Top of Records for the exercise
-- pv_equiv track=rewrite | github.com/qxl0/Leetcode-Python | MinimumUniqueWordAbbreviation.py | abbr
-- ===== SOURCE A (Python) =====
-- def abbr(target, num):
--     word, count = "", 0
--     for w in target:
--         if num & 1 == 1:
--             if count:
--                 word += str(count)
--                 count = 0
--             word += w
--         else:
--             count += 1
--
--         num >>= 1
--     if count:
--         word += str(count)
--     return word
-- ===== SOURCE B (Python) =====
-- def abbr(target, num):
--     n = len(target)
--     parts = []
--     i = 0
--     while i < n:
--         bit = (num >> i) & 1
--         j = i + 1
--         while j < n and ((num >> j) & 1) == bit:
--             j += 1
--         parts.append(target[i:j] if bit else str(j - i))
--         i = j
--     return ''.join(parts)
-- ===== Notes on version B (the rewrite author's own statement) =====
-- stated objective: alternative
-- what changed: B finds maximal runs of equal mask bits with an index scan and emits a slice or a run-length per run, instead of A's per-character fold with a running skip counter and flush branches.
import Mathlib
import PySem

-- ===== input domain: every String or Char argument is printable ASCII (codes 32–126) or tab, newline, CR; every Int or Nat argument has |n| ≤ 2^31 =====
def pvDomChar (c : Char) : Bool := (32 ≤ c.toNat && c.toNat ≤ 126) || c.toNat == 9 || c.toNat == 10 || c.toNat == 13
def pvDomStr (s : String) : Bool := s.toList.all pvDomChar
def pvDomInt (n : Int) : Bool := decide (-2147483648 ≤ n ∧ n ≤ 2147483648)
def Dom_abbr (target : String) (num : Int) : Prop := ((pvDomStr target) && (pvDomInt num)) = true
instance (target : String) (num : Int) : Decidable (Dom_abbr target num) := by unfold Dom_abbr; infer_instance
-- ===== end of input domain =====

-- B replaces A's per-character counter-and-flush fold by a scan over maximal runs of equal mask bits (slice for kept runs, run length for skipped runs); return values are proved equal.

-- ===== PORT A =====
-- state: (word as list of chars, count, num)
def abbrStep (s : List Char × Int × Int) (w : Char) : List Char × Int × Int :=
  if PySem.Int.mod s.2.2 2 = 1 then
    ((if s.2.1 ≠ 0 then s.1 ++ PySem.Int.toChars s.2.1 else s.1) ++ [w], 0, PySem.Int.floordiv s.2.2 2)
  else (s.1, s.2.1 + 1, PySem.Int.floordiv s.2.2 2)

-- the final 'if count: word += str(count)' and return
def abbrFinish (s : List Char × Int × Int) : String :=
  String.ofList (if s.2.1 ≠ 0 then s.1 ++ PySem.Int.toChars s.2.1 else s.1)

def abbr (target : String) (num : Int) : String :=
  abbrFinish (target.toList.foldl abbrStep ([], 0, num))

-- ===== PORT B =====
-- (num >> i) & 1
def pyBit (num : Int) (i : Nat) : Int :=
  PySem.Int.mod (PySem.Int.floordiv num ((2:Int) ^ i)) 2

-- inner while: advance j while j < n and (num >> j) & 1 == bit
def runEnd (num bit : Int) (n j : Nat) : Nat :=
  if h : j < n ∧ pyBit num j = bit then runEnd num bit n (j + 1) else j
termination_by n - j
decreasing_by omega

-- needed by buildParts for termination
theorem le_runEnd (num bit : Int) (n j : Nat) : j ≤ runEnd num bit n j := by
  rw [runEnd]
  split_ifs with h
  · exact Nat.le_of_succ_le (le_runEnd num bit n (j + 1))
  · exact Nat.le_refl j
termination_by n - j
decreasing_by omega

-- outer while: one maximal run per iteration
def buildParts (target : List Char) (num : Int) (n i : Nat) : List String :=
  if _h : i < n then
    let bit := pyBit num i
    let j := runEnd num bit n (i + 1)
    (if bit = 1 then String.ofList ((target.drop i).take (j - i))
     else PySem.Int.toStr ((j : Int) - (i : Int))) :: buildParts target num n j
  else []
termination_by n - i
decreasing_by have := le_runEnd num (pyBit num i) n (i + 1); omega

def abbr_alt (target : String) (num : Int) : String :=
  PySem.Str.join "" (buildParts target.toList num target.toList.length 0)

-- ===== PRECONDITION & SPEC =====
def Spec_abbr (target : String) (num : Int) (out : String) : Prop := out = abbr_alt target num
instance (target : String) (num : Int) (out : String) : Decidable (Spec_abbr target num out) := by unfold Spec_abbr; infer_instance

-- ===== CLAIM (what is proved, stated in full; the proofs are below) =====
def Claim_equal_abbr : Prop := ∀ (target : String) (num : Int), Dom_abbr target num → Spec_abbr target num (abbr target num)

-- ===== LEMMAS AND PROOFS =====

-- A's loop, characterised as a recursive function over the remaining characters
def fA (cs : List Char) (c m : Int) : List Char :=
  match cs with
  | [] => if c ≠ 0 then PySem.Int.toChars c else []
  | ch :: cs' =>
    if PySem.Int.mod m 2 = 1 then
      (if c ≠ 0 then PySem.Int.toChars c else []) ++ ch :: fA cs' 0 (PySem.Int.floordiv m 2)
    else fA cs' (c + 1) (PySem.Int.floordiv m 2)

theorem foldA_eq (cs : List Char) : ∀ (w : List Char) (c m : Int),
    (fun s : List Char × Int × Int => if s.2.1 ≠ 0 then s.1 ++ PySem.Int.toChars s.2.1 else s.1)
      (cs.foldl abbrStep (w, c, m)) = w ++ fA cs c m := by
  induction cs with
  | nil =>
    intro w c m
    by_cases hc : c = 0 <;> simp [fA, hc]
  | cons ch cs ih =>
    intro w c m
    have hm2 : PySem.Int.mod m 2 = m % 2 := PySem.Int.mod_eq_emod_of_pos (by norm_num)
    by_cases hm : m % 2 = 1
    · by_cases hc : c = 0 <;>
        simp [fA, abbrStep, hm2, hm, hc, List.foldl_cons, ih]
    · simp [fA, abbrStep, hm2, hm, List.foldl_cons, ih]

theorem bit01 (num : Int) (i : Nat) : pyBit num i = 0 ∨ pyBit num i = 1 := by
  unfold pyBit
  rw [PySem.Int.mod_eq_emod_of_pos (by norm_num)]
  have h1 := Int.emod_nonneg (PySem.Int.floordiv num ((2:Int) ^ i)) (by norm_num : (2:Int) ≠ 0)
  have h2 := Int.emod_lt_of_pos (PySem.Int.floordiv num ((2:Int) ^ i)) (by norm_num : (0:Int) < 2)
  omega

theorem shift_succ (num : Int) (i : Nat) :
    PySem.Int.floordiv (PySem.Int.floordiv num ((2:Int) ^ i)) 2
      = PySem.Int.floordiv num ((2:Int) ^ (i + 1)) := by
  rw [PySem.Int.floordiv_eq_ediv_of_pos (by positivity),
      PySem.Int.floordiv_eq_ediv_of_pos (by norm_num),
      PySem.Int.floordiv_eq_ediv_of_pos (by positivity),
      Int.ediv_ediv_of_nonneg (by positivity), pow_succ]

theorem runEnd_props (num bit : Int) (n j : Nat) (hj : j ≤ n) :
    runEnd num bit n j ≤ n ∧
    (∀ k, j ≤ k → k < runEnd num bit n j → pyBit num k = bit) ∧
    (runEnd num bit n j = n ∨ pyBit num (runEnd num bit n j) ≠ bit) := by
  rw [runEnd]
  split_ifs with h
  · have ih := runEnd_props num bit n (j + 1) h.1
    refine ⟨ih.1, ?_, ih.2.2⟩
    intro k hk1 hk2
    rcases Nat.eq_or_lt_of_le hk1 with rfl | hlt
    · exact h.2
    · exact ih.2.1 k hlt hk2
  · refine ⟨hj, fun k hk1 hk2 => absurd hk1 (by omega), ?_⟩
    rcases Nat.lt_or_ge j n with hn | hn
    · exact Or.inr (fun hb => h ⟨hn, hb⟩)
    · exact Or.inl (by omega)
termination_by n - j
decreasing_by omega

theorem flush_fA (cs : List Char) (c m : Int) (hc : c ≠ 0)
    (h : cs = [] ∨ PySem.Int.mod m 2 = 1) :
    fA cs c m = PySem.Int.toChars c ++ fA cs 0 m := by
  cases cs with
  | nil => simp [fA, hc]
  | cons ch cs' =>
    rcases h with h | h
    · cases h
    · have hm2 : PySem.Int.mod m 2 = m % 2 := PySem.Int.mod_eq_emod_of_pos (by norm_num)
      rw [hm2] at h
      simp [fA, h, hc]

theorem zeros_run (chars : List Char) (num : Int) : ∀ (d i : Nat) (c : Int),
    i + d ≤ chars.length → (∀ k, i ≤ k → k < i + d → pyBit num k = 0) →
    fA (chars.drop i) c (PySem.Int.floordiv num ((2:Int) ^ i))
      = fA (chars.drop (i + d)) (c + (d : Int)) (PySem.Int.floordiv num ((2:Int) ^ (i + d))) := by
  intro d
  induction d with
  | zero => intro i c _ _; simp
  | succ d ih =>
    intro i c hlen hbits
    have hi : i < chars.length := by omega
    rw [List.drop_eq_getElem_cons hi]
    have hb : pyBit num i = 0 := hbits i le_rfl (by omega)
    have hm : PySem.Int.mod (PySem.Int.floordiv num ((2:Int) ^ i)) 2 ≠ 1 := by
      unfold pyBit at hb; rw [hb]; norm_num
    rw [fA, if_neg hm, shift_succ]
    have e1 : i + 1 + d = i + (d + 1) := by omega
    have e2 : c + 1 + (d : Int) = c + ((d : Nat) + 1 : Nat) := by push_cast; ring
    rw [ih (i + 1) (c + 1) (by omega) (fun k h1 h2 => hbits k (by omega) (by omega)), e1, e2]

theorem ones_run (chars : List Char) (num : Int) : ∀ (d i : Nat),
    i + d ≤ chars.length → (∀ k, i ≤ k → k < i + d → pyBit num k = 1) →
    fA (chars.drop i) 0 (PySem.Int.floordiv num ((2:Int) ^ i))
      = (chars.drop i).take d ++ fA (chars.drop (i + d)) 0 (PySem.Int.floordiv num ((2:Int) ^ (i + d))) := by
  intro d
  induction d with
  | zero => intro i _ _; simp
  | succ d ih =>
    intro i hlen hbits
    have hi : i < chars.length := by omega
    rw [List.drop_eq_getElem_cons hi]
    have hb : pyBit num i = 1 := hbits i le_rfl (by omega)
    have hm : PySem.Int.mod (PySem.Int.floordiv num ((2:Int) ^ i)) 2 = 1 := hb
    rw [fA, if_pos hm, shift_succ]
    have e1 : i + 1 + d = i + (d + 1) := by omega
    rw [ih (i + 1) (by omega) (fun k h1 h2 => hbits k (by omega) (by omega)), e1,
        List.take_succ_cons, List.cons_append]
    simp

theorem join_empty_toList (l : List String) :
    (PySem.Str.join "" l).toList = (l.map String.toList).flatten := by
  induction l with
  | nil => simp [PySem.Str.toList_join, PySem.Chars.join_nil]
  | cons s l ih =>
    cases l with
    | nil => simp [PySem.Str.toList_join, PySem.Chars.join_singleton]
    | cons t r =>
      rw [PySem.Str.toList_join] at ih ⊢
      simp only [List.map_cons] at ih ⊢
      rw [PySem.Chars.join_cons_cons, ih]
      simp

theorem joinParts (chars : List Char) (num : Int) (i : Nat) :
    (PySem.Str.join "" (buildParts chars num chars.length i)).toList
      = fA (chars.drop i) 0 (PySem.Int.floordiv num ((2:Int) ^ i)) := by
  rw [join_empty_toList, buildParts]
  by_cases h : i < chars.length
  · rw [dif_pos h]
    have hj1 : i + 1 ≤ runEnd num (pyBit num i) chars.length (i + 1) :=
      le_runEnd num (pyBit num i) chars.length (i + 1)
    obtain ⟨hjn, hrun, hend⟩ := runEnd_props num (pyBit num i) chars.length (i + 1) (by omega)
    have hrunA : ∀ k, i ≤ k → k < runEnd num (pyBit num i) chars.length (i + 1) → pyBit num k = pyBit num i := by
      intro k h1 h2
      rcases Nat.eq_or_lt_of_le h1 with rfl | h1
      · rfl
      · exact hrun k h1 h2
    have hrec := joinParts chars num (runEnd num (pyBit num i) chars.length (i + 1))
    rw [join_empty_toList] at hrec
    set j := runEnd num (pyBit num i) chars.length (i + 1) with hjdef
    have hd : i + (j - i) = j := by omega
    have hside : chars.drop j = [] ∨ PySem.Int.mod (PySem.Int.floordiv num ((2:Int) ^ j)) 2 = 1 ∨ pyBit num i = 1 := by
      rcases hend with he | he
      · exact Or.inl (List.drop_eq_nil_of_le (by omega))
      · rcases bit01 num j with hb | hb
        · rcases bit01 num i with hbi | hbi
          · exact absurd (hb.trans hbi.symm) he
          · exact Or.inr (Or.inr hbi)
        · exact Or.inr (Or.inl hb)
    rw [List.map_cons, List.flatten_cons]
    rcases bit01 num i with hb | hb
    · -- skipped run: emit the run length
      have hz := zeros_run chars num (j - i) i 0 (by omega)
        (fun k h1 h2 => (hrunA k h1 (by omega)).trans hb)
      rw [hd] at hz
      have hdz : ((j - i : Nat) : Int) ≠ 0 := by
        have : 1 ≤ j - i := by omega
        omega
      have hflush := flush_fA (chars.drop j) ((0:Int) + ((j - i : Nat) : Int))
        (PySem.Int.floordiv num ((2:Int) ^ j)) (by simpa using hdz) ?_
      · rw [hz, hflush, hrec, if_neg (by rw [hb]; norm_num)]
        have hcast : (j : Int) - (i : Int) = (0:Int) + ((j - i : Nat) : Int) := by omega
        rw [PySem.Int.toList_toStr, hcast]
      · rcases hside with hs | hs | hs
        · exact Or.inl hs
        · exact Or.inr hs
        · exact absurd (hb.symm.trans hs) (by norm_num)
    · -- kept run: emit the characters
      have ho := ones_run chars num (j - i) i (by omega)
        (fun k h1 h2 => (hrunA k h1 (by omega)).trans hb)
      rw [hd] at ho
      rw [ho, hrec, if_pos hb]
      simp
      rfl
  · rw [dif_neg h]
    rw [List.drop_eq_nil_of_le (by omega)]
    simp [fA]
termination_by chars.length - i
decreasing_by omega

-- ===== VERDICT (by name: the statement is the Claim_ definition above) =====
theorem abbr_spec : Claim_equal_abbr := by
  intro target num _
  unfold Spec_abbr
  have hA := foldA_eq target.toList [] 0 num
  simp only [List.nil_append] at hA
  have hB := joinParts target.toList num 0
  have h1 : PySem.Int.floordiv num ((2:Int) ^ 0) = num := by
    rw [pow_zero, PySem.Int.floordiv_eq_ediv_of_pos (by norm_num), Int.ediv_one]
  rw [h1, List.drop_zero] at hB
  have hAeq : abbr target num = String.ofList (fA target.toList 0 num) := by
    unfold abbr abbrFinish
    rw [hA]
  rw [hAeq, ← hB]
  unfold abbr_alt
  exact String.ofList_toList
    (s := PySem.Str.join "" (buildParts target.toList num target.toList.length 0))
Bottom of Records for the exercise
• [Exercise aim]: Restate word for word the entries above, starting at the line with "have hcast : (j" and ending at the line with "simp only [List.nil_append] at hA", inclusive, and no others.

• [Response below]:
        have hcast : (j : Int) - (i : Int) = (0:Int) + ((j - i : Nat) : Int) := by omega
        rw [PySem.Int.toList_toStr, hcast]
      · rcases hside with hs | hs | hs
        · exact Or.inl hs
        · exact Or.inr hs
        · exact absurd (hb.symm.trans hs) (by norm_num)
    · -- kept run: emit the characters
      have ho := ones_run chars num (j - i) i (by omega)
        (fun k h1 h2 => (hrunA k h1 (by omega)).trans hb)
      rw [hd] at ho
      rw [ho, hrec, if_pos hb]
      simp
      rfl
  · rw [dif_neg h]
    rw [List.drop_eq_nil_of_le (by omega)]
    simp [fA]
termination_by chars.length - i
decreasing_by omega

-- ===== VERDICT (by name: the statement is the Claim_ definition above) =====
theorem abbr_spec : Claim_equal_abbr := by
  intro target num _
  unfold Spec_abbr
  have hA := foldA_eq target.toList [] 0 num
  simp only [List.nil_append] at hA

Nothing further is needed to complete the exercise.